[Opening Dataset extract section]

-- pv_equiv track=rewrite | github.com/sami-bg/stable-SSL | stable_pretraining/cli.py | _needs_multirun
-- ===== SOURCE A (Python) =====
-- from typing import List, Optional
--
-- def _needs_multirun(overrides: List[str]) -> bool:
--     """Detect if multirun mode is needed."""
--     if not overrides:
--         return False
--
--     overrides_str = " ".join(overrides)
--
--     return (
--         "--multirun" in overrides
--         or "-m" in overrides
--         or "hydra/launcher=" in overrides_str
--         or "hydra.sweep" in overrides_str
--         or any("=" in o and "," in o.split("=", 1)[1] for o in overrides if "=" in o)
--     )
-- ===== SOURCE B (Python) =====
-- _FLAGS = {"--multirun", "-m"}
--
--
-- def _needs_multirun(overrides):
--     """Detect if multirun mode is needed."""
--     if _FLAGS & set(overrides):
--         return True
--     return any(_forces_multirun(o) for o in overrides)
--
--
-- def _forces_multirun(o):
--     # One character-level scan of o: detects the fixed patterns
--     # "hydra/launcher=" / "hydra.sweep" starting at any position, and a ','
--     # occurring after the first '=' (a sweep value list).
--     seen_eq = False
--     for i, ch in enumerate(o):
--         if ch == "h" and (
--             o.startswith("hydra/launcher=", i) or o.startswith("hydra.sweep", i)
--         ):
--             return True
--         if not seen_eq:
--             if ch == "=":
--                 seen_eq = True
--         elif ch == ",":
--             return True
--     return False
-- ===== Notes on version B (the rewrite author's own statement) =====
-- stated objective: alternative
-- what changed: Replaces the space-join plus whole-string substring scans and the split("=",1)-based comma test by a set intersection for the two flags and a single character-level state-machine scan per override that matches the fixed patterns in place and tracks comma-after-first-'=' with a flag; no joined string and no split lists are ever built.
import Mathlib
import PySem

[Closing Dataset extract section]

Please find, in the entries above, every line where "launcher" occurs, and copy it.

--         or "hydra/launcher=" in overrides_str
--     # "hydra/launcher=" / "hydra.sweep" starting at any position, and a ','
--             o.startswith("hydra/launcher=", i) or o.startswith("hydra.sweep", i)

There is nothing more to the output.